Try it: Find the string "matrix" in the records. Copy each line that has it.

Given records:
= = = = =
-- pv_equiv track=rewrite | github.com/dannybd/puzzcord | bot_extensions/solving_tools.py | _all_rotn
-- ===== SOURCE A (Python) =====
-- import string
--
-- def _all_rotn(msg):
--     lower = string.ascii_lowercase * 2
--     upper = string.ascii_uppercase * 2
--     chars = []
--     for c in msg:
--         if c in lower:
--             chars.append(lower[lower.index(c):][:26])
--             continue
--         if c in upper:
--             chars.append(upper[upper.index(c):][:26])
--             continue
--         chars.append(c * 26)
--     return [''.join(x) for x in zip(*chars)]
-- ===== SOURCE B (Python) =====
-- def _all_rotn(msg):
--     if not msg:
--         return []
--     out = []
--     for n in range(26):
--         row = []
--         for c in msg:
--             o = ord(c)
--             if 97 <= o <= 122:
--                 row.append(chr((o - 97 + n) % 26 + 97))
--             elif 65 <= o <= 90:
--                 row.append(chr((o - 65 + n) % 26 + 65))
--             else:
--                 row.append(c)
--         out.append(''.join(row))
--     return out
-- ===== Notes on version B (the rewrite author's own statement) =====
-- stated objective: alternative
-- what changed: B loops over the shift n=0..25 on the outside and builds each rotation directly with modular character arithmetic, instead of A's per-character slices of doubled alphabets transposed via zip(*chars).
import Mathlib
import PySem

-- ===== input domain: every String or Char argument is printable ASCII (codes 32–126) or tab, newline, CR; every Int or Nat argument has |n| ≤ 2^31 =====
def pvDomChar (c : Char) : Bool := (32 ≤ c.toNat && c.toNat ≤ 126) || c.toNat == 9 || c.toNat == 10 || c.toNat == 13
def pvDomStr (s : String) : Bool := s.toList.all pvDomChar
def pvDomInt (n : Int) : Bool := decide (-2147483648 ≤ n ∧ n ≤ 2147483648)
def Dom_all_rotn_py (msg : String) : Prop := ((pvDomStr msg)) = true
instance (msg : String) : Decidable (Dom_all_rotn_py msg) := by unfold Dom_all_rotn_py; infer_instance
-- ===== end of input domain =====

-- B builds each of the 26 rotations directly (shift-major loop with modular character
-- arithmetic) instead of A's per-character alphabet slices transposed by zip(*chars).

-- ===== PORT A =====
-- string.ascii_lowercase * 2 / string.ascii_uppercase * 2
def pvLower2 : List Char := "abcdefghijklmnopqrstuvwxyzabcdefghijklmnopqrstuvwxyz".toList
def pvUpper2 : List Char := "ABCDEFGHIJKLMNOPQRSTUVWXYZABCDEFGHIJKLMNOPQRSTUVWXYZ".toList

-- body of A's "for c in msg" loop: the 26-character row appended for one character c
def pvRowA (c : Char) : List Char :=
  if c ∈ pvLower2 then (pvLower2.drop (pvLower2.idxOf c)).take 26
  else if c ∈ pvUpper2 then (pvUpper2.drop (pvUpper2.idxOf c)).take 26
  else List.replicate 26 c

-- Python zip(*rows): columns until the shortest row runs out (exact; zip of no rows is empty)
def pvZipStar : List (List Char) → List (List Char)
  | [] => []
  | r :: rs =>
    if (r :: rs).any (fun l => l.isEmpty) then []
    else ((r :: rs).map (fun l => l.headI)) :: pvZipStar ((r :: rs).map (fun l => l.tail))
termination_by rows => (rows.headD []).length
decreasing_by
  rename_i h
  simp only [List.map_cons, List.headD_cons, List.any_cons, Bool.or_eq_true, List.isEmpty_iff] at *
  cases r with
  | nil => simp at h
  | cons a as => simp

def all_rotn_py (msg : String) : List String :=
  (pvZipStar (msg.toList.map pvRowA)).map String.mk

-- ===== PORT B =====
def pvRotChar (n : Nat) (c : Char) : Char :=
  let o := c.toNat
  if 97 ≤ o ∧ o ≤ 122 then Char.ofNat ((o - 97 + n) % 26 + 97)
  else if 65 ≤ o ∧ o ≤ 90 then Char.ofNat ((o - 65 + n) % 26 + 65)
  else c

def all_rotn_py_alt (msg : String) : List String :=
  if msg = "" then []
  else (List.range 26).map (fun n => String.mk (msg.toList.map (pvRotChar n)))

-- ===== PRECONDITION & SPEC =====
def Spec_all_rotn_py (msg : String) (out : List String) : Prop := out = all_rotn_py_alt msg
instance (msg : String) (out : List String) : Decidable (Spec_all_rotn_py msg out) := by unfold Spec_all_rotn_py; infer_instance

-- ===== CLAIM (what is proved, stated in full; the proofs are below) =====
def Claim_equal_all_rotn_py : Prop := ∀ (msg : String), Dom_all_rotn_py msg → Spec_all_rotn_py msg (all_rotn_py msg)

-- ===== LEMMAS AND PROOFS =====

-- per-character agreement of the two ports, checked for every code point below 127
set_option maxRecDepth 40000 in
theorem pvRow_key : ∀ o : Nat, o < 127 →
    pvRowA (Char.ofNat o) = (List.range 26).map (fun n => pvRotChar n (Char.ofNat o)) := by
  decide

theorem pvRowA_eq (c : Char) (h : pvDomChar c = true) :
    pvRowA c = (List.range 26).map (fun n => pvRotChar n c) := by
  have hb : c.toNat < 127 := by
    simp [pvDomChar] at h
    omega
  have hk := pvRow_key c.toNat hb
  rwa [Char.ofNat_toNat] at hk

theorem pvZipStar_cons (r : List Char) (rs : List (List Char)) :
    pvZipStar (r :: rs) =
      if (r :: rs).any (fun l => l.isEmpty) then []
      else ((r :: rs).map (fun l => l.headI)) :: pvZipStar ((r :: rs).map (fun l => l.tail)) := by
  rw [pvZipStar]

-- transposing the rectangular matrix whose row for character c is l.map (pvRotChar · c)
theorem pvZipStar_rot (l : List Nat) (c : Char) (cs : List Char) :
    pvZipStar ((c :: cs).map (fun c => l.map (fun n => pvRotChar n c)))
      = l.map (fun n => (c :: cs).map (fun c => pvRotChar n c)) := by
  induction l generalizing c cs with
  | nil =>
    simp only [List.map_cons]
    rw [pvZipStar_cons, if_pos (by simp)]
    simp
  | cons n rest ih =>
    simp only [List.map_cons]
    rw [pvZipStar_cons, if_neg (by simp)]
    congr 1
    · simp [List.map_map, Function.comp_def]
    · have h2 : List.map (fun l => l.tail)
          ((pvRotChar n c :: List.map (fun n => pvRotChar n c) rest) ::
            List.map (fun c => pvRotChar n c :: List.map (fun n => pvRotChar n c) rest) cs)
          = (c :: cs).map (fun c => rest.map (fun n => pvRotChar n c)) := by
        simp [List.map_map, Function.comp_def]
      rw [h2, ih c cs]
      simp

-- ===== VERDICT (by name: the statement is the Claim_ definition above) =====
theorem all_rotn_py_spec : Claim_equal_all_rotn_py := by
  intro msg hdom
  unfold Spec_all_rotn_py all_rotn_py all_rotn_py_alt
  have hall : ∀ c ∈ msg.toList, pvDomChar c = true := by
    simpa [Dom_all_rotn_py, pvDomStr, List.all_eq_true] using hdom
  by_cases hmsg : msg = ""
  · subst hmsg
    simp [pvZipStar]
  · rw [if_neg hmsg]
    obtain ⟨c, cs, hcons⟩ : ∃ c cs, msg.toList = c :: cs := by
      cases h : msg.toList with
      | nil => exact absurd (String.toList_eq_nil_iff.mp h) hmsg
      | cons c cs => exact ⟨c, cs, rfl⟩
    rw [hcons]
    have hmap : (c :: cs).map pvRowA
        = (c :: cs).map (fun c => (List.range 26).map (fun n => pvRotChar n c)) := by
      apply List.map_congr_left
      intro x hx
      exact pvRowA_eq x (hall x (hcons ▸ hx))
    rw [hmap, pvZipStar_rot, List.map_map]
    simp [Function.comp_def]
= = = = =
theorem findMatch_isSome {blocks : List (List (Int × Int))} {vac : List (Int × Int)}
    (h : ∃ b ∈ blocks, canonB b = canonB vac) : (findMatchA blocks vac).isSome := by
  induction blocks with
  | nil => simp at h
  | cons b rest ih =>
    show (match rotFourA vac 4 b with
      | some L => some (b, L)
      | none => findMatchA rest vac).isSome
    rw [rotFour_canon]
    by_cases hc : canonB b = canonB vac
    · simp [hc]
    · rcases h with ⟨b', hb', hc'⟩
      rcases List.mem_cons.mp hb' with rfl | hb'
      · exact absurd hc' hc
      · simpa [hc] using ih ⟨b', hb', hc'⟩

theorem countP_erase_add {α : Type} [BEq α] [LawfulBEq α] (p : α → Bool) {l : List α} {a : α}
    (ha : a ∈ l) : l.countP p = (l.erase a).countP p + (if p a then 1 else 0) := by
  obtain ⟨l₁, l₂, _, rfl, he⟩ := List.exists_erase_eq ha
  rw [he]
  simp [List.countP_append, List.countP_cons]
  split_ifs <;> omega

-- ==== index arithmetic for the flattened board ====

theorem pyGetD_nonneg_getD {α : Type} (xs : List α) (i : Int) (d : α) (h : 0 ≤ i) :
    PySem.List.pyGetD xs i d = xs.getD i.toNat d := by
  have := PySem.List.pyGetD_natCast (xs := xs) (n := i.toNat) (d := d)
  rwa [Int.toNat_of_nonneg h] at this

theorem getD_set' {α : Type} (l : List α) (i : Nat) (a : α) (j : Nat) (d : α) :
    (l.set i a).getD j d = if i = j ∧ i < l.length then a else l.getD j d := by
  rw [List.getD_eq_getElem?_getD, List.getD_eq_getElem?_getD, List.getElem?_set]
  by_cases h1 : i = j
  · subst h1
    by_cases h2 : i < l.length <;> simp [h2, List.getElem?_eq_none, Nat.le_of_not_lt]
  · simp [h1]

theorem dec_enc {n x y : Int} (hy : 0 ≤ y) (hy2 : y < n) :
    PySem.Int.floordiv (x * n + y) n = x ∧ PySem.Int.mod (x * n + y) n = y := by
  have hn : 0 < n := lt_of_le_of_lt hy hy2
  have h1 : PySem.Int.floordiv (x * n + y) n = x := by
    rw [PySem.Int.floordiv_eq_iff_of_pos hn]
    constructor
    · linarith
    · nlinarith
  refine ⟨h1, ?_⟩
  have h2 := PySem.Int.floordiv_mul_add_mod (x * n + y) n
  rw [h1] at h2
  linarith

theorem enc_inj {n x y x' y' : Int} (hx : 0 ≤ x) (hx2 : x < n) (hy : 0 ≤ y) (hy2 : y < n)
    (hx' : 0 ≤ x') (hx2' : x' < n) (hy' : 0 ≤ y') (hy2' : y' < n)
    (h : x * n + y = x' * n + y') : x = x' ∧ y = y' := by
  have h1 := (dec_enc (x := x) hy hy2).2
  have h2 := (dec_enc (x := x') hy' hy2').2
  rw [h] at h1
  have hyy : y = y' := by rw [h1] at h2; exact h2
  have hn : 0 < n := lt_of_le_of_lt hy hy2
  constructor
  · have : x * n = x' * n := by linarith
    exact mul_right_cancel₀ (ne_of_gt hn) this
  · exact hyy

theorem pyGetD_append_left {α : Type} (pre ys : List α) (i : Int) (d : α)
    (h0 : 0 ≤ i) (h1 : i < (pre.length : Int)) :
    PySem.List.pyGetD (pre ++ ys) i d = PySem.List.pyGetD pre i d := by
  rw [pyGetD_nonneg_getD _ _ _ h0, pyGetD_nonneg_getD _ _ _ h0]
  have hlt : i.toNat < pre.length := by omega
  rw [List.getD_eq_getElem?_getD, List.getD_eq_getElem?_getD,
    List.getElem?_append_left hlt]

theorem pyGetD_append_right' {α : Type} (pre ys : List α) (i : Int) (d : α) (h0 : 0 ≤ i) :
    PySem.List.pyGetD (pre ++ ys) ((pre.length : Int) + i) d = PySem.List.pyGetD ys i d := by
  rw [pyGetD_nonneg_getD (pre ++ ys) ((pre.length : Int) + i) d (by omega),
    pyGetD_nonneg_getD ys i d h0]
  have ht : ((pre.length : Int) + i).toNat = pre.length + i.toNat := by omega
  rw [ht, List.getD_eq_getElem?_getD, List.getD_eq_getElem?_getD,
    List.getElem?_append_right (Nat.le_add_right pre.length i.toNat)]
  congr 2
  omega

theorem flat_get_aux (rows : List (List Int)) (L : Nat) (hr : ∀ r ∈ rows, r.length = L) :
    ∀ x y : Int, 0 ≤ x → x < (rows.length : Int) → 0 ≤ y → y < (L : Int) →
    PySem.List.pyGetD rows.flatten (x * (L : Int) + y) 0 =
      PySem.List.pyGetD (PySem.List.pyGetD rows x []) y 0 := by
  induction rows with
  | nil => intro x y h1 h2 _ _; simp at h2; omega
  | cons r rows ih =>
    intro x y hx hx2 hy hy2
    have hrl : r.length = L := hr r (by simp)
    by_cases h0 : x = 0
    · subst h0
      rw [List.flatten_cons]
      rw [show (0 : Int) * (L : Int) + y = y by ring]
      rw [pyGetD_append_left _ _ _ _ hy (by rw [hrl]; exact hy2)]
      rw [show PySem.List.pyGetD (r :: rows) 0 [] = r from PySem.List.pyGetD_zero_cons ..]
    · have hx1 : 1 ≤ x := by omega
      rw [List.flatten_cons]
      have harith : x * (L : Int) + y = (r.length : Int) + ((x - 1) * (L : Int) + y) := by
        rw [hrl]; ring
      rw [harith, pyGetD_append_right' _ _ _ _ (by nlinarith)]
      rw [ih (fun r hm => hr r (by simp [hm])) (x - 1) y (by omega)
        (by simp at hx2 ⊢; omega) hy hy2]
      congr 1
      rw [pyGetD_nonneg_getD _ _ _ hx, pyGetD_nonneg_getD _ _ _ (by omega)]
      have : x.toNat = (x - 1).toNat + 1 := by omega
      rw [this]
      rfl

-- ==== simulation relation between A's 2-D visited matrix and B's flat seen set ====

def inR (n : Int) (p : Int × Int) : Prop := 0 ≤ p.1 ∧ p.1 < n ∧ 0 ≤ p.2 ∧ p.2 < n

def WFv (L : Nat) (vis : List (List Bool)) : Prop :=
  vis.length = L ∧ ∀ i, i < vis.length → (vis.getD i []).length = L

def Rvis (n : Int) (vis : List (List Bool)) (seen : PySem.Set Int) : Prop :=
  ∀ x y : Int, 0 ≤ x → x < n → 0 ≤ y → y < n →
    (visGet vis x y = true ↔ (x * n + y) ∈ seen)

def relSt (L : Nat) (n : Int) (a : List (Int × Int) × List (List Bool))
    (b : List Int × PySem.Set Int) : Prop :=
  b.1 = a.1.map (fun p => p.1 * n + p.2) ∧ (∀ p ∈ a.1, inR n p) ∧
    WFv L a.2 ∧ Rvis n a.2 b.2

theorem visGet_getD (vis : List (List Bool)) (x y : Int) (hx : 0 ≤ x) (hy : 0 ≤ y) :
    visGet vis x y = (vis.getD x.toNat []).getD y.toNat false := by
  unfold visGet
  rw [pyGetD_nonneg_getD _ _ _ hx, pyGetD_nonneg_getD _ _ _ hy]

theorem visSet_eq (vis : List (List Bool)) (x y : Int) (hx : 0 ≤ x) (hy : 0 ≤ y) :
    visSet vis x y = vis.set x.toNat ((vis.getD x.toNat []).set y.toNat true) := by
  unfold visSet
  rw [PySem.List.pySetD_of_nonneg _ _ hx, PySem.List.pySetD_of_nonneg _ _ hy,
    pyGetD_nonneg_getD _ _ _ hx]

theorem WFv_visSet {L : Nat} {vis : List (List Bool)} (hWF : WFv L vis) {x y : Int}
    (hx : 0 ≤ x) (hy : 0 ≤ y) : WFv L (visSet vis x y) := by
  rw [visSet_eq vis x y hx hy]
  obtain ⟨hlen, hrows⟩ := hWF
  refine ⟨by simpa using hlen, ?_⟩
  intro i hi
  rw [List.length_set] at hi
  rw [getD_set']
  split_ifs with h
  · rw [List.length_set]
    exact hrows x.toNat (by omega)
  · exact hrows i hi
= = = = =
Response:
-- transposing the rectangular matrix whose row for character c is l.map (pvRotChar · c)
-- ==== simulation relation between A's 2-D visited matrix and B's flat seen set ====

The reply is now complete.